Telecom Italia Set to Sell Loquendo? To Nuance?

There hasn’t been coverage in the English-speaking press, but this posting on a Web site called “Save Loquendo” indicates (based mostly on Google Translate) that:

In recent days the leaders of Telecom Italia have confirmed the imminent sale of Loquendo to a large American company (competitor) with a product portfolio and technology that is similar to Loquendo’s but a hugely disproportionate market cap.

The article’s writer seems to point to Nuance as the acquirer by asserting that the prospective acquirer has a history of major acquisitions in the speech technology space (with the further comment that it has led to disposal of assets along with loss of know-how, expertise, patents, etc.

Loquendo was established as a research-oriented subsidiary of Telecom Italia in 2001. Its line of speech processing technologies spans server-based and embedded automated speech recognition, text-to-speech rendering and voice biometrics. As the posting points out, it has over 100 employees and has been profitable since 2004 with revenues of roughly $13 million (US) in 2010.

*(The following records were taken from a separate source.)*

-- pv_equiv track=rewrite | github.com/Birkagal/AoC-2020 | src/20.py | build_image
-- ===== SOURCE A (Python) =====
-- def get_edge(tile, side):
--     if side == 'u':
--         return tile[0]
--     if side == 'd':
--         return tile[-1]
--
--     line = ''
--     if side == 'l':
--         for row in tile:
--             line += row[0]
--     elif side == 'r':
--         for row in tile:
--             line += row[-1]
--     return line
--
-- def rotate_90_clockwise(tile):
--     new_tile = []
--     for char in range(len(tile[0])):
--         new_row = ''
--         for row in tile[::-1]:
--             new_row += row[char]
--         new_tile.append(new_row)
--     return new_tile
--
-- def orientations(tile):
--     yield tile
--     for _ in range(3):
--         tile = rotate_90_clockwise(tile)
--         yield tile
--
-- def arrangements(tile):
--     yield from orientations(tile)
--     yield from orientations(tile[::-1])
--
-- def matching_tile(tile, tiles, side_a, side_b):
--     prev_side = get_edge(tile, side_a)
--
--     # Iterate over all possible tiles
--     for other_id, other in tiles.items():
--         if tile is other:
--             continue
--
--         # Arrange second tile in any possible way
--         for other in arrangements(other):
--             # Until the two sides match
--             if prev_side == get_edge(other, side_b):
--                 tiles.pop(other_id)
--                 return other
--
-- def matching_row(prev, tiles, tiles_per_row):
--     yield prev
--     for _ in range(tiles_per_row - 1):
--         tile = matching_tile(prev, tiles, 'e', 'w')
--         prev = tile
--         yield prev
--
-- def strip_edges(matrix):
--     return [row[1:-1] for row in matrix[1:-1]]
--
-- def build_image(top_left_tile, tiles, image_dimension):
--     # Start from the top left
--     first = top_left_tile
--     image = []
--
--     while 1:
--         # Get a row of matching tiles
--         image_row = matching_row(first, tiles, image_dimension)
--         # Strip the outermost edges from each of them
--         image_row = map(strip_edges, image_row)
--         # Add together each row of the tiles into a single big row, and add it to the final image
--         image.extend(map(''.join, zip(*image_row)))
--
--         # Do this until tiles run out
--         if not tiles:
--             break
--
--         # Match the first tile of the next row, which is south of the first tile of the current row
--         first = matching_tile(first, tiles, 's', 'n')
--
--     return image
-- ===== SOURCE B (Python) =====
-- # B: matching in A is vacuous for the sides it uses ('e','w','s','n' are not handled by
-- # get_edge, so every edge compares as '' and matching_tile just pops the first remaining
-- # tile): consume the dict's values in insertion order by index arithmetic, no edge
-- # machinery.  A empties the tiles dict as a side effect; B reproduces that with clear().
-- def strip_edges(matrix):
--     return [row[1:-1] for row in matrix[1:-1]]
--
-- def build_image(top_left_tile, tiles, image_dimension):
--     k = max(image_dimension - 1, 0)
--     seq = list(tiles.values())
--     tiles.clear()
--     image = []
--     i = 0
--     first = top_left_tile
--     while True:
--         row = [first] + seq[i:i + k]
--         i += k
--         stripped = [strip_edges(t) for t in row]
--         image += [''.join(parts) for parts in zip(*stripped)]
--         if i >= len(seq):
--             break
--         first = seq[i]
--         i += 1
--     return image
-- ===== Notes on version B (the rewrite author's own statement) =====
-- stated objective: simpler
-- what changed: A's edge-matching machinery is vacuous for the sides it uses ('e','w','s','n' fall through get_edge and compare as ''), so every matching_tile call just pops the first remaining dict entry; B drops the generators/arrangements/dict-popping entirely and assembles the image by chunking the dict's values list with index arithmetic (one slice per row plus one skipped tile), stitching each row with a zip/join comprehension.
import Mathlib
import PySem
-- pv_equiv track=rewrite | github.com/MegaGeese/Coding-Practice | Christmas Tree Hash/ChristmasTreeHash.py | stepFour
-- ===== SOURCE A (Python) =====
-- def stepFour(character):
--     a = ''
--     b = ''
--     char = ''
--     bitwiseAnd = ''
--
--     for i in character:
--         char += str(bin(i)[2:])
--
--     a = char[:16]
--     b = char[-16:]
--
--     for i in range(len(a)):
--         bitA = a[i]
--         bitB = b[i]
--
--         if bitA == bitB and bitA == '1':
--             bitwiseAnd += '1'
--         else:
--             bitwiseAnd += '0'
--
--     return int(bitwiseAnd, 2)
-- ===== SOURCE B (Python) =====
-- def stepFour(character):
--     char = ''.join(bin(i)[2:] for i in character)
--     a = char[:16]
--     b = char[-16:]
--     va = 0
--     for c in a:
--         va = va * 2 + (c == '1')
--     vb = 0
--     for c in b:
--         vb = vb * 2 + (c == '1')
--     return va & vb
-- ===== Notes on version B (the rewrite author's own statement) =====
-- stated objective: idiomatic
-- what changed: A builds a '0'/'1' result string with a 16-iteration per-bit matching loop and then parses it with int(s,2); B converts the two 16-character slices to integers directly and combines them with Python's native bitwise &.
import Mathlib
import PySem

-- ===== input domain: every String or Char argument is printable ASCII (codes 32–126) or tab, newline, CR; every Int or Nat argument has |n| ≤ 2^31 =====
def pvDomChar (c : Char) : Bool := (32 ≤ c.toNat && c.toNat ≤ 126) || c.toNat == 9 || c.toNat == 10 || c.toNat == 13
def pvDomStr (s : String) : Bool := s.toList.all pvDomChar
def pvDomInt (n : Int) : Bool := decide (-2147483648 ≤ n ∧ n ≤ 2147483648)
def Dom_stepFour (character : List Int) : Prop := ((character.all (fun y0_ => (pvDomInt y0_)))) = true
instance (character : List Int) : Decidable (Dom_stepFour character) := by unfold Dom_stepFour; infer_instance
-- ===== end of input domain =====

-- B replaces A's 16-step bit-matching string loop (build a '0'/'1' string, then parse it with
-- int(·, 2)) by two Horner folds of the slices into integers combined with Python's native `&`.

-- ===== PORT A =====
-- Hand port of Python's `int(s, 2)` for the strings this program builds (bitwiseAnd consists of
-- '0'/'1' characters only): on such strings int(s, 2) is exactly this left-to-right fold, and it
-- raises ValueError exactly on the empty string (`none` here).  (The PySem primitive
-- PySem.Int.ofCharsBase? has a private recursion that cannot be cited in proofs.)
def pyInt2? (s : List Char) : Option Int :=
  if s = [] then none
  else some (s.foldl (fun acc c => acc * 2 + (if c = '1' then 1 else 0)) 0)

def stepFour (character : List Int) : Int :=
  -- char += str(bin(i)[2:])   (str(·) of a string is the identity)
  let char : List Char :=
    character.foldl (fun acc i => acc ++ PySem.List.slice (PySem.Int.toBinChars0b i) (some 2) none) []
  let a := PySem.List.slice char none (some 16)
  let b := PySem.List.slice char (some (-16)) none
  let bitwiseAnd : List Char :=
    (PySem.List.pyRange 0 (PySem.List.len a)).foldl
      (fun acc i =>
        let bitA := (PySem.List.pyGet? a i).getD ' '
        let bitB := (PySem.List.pyGet? b i).getD ' '
        if bitA = bitB ∧ bitA = '1' then acc ++ ['1'] else acc ++ ['0'])
      []
  (pyInt2? bitwiseAnd).getD 0   -- int(bitwiseAnd, 2); none (ValueError) excluded by Pre_

-- ===== PORT B =====
def stepFour_alt (character : List Int) : Int :=
  let char : List Char :=
    (character.map (fun i => PySem.List.slice (PySem.Int.toBinChars0b i) (some 2) none)).flatten
  let a := PySem.List.slice char none (some 16)
  let b := PySem.List.slice char (some (-16)) none
  let va : Int := a.foldl (fun acc c => acc * 2 + (if c = '1' then 1 else 0)) 0
  let vb : Int := b.foldl (fun acc c => acc * 2 + (if c = '1' then 1 else 0)) 0
  PySem.Int.band va vb

-- ===== PRECONDITION & SPEC =====
-- Pre_ excludes only the empty list, on which Python's A raises ValueError (int('', 2)).
def Pre_stepFour (character : List Int) : Prop := character ≠ []
instance (character : List Int) : Decidable (Pre_stepFour character) := by
  unfold Pre_stepFour; infer_instance

def pvWitness_stepFour : List Int := ([5, -3, 1000])

def Spec_stepFour (character : List Int) (out : Int) : Prop := out = stepFour_alt character
instance (character : List Int) (out : Int) : Decidable (Spec_stepFour character out) := by
  unfold Spec_stepFour; infer_instance

-- ===== CLAIM (what is proved, stated in full; the proofs are below) =====
def Claim_equal_stepFour : Prop :=
  ∀ (character : List Int), Dom_stepFour character → Pre_stepFour character →
    Spec_stepFour character (stepFour character)

-- ===== LEMMAS AND PROOFS =====

-- bit of a character, as Python's `c == '1'` used in B's Horner folds
def pvBit (c : Char) : Nat := if c = '1' then 1 else 0

-- the Horner fold over Nat
def pvH (s : List Char) (acc : Nat) : Nat := s.foldl (fun acc c => acc * 2 + pvBit c) acc

-- A's AND-character
def pvAndC (x y : Char) : Char := if x = y ∧ x = '1' then '1' else '0'

theorem pvBit_lt (c : Char) : pvBit c < 2 := by unfold pvBit; split <;> omega

theorem pvBit_andC (x y : Char) : pvBit (pvAndC x y) = pvBit x &&& pvBit y := by
  unfold pvAndC pvBit
  by_cases hx : x = '1' <;> by_cases hy : y = '1' <;> simp [hx, hy, eq_comm]

theorem pvNat_and_bit (m n x y : Nat) (hx : x < 2) (hy : y < 2) :
    (2*m+x) &&& (2*n+y) = 2*(m &&& n) + (x &&& y) := by
  have hb : ∀ (b : Bool) (k : Nat), Nat.bit b k = 2*k + b.toNat := by
    intro b k; cases b <;> simp [Nat.bit, Bool.toNat]
  have := Nat.bitwise_bit (f := and) (m := m) (n := n) (a := decide (x = 1)) (b := decide (y = 1))
    (by simp)
  simp only [hb] at this
  have ex : (decide (x = 1)).toNat = x := by interval_cases x <;> simp
  have ey : (decide (y = 1)).toNat = y := by interval_cases y <;> simp
  have exy : (decide (x = 1) && decide (y = 1)).toNat = x &&& y := by
    interval_cases x <;> interval_cases y <;> simp
  rw [ex, ey, exy] at this
  simpa [HAnd.hAnd, AndOp.and, Nat.land] using this

-- the central identity: the Horner value of the AND-string is the AND of the Horner values
theorem pvH_zip (a : List Char) : ∀ (b : List Char), a.length = b.length → ∀ (m n : Nat),
    pvH (List.zipWith pvAndC a b) (m &&& n) = pvH a m &&& pvH b n := by
  induction a with
  | nil => intro b hb m n; simp [List.length_eq_zero_iff.mp hb.symm, pvH]
  | cons x a ih =>
    intro b hb m n
    cases b with
    | nil => simp at hb
    | cons y b =>
      simp only [List.zipWith_cons_cons, pvH, List.foldl_cons] at *
      have key : (m &&& n) * 2 + pvBit (pvAndC x y) = (m*2 + pvBit x) &&& (n*2 + pvBit y) := by
        rw [pvBit_andC, Nat.mul_comm (m &&& n) 2, Nat.mul_comm m 2, Nat.mul_comm n 2]
        exact (pvNat_and_bit m n _ _ (pvBit_lt x) (pvBit_lt y)).symm
      rw [key]
      exact ih b (by simpa using hb) _ _

-- the two slices have the same length
theorem pvLen_slices {α : Type} (char : List α) :
    (PySem.List.slice char none (some 16)).length
      = (PySem.List.slice char (some (-16)) none).length := by
  simp [PySem.List.slice, PySem.List.clampIdx]
  split_ifs <;> omega

-- indexed map over range = zipWith
theorem pvMap_range_zip (f : Char → Char → Char) :
    ∀ (a b : List Char), a.length = b.length →
      (List.range a.length).map (fun k => f (a[k]?.getD ' ') (b[k]?.getD ' '))
        = List.zipWith f a b := by
  intro a
  induction a with
  | nil => intro b hb; simp
  | cons x a ih =>
    intro b hb
    cases b with
    | nil => simp at hb
    | cons y b =>
      simp only [List.length_cons, List.range_succ_eq_map, List.map_cons, List.map_map,
        List.zipWith_cons_cons]
      refine congrArg₂ _ (by simp) ?_
      rw [← ih b (by simpa using hb)]
      exact List.map_congr_left (by intro k hk; simp [Function.comp, Nat.succ_eq_add_one])

-- A's index loop builds exactly the zipWith of pvAndC
theorem pvLoop_eq (a b : List Char) (hab : a.length = b.length) :
    (PySem.List.pyRange 0 (PySem.List.len a)).foldl
      (fun acc i =>
        let bitA := (PySem.List.pyGet? a i).getD ' '
        let bitB := (PySem.List.pyGet? b i).getD ' '
        if bitA = bitB ∧ bitA = '1' then acc ++ ['1'] else acc ++ ['0'])
      []
      = List.zipWith pvAndC a b := by
  rw [PySem.List.len_eq, PySem.List.pyRange_zero_natCast, List.foldl_map]
  rw [PySem.List.foldl_congr_mem _ _
    (fun acc k => acc ++ [pvAndC (a[k]?.getD ' ') (b[k]?.getD ' ')]) _ ?_]
  · rw [PySem.List.foldl_append_singleton_eq_map, List.nil_append, pvMap_range_zip _ a b hab]
  · intro acc k _
    simp only [PySem.List.pyGet?_natCast, pvAndC]
    split <;> rfl

-- the Int Horner fold is the Nat Horner fold, cast
theorem pvFold_int (s : List Char) : ∀ (acc : Nat),
    s.foldl (fun acc c => acc * 2 + (if c = '1' then 1 else 0)) (acc : Int)
      = ((pvH s acc : Nat) : Int) := by
  induction s with
  | nil => intro acc; simp [pvH]
  | cons c s ih =>
    intro acc
    simp only [List.foldl_cons, pvH, pvBit]
    have : ((acc : Int) * 2 + (if c = '1' then 1 else 0))
        = ((acc * 2 + (if c = '1' then 1 else 0) : Nat) : Int) := by
      split <;> push_cast <;> ring
    rw [this, ih]
    simp [pvH, pvBit]

-- ===== VERDICT (by name: the statement is the Claim_ definition above) =====
theorem stepFour_spec : Claim_equal_stepFour := by
  intro character _ _
  unfold Spec_stepFour stepFour stepFour_alt
  dsimp only
  rw [PySem.List.foldl_append_eq_flatMap, List.nil_append, ← List.flatMap_def]
  set char : List Char :=
    character.flatMap (fun i => PySem.List.slice (PySem.Int.toBinChars0b i) (some 2) none)
  set a := PySem.List.slice char none (some 16) with ha
  set b := PySem.List.slice char (some (-16)) none with hb
  have hab : a.length = b.length := by rw [ha, hb]; exact pvLen_slices char
  rw [pvLoop_eq a b hab]
  have hva := pvFold_int a 0
  have hvb := pvFold_int b 0
  norm_num at hva hvb
  rw [hva, hvb, PySem.Int.band_natCast]
  cases hs : List.zipWith pvAndC a b with
  | nil =>
    rcases List.zipWith_eq_nil_iff.mp hs with h | h
    · have hb0 : b = [] := List.length_eq_zero_iff.mp (by rw [← hab, h]; rfl)
      simp [pyInt2?, h, hb0, pvH]
    · have ha0 : a = [] := List.length_eq_zero_iff.mp (by rw [hab, h]; rfl)
      simp [pyInt2?, h, ha0, pvH]
  | cons c s =>
    rw [← hs, pyInt2?]
    have hne : List.zipWith pvAndC a b ≠ [] := by rw [hs]; exact List.cons_ne_nil _ _
    rw [if_neg hne, Option.getD_some]
    have := pvFold_int (List.zipWith pvAndC a b) 0
    norm_num at this
    rw [this]
    have hz : pvH (List.zipWith pvAndC a b) 0 = pvH a 0 &&& pvH b 0 := by
      have := pvH_zip a b hab 0 0
      simpa using this
    rw [hz]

The timing (of the post) means that this is bound to be the talk of SpeechTek, which is one of two major conferences dedicated solely to speech processing. On the one hand the specter of antitrust and anti-competitiveness rears its head. Loquendo is one of the few core technology providers with as broad a portfolio of software and technology as Nuance. On the other hand, as I will be discussing on a panel with Dan Hong and Bill Meisel on Tuesday, speech processing customarily comprises only part of a product or solution.

There is an “opportunity continuum” that starts with speech detection/acoustic processing, speaker detection/ID, speech recognition/understanding, transcription, translation … and so on — each presenting opportunities on servers, in-the-cloud, on mobile devices, in cars, household appliances and toys.

In each of these domains there are multiple players and specialists. In voice-based search/translation/transcription, Google has a leadership role – along with Microsoft. There are dozens of “players” in speaker verification and identification (which itself is customarily part of a “layered, multifactor” solution. Mobile or embedded resources is an area with a high level of competition and high levels of demand for personalized services that are “conversational” in nature.

I don’t know what the terms and conditions are surrounding the sale of Loquendo by Telecom Italia to Nuance (or another competitor in the speech-enabled world), but I will observe that incumbent telcos (former PTT’s, if you will) have not demonstrated the ability to deliver innovative products or services at a global scale.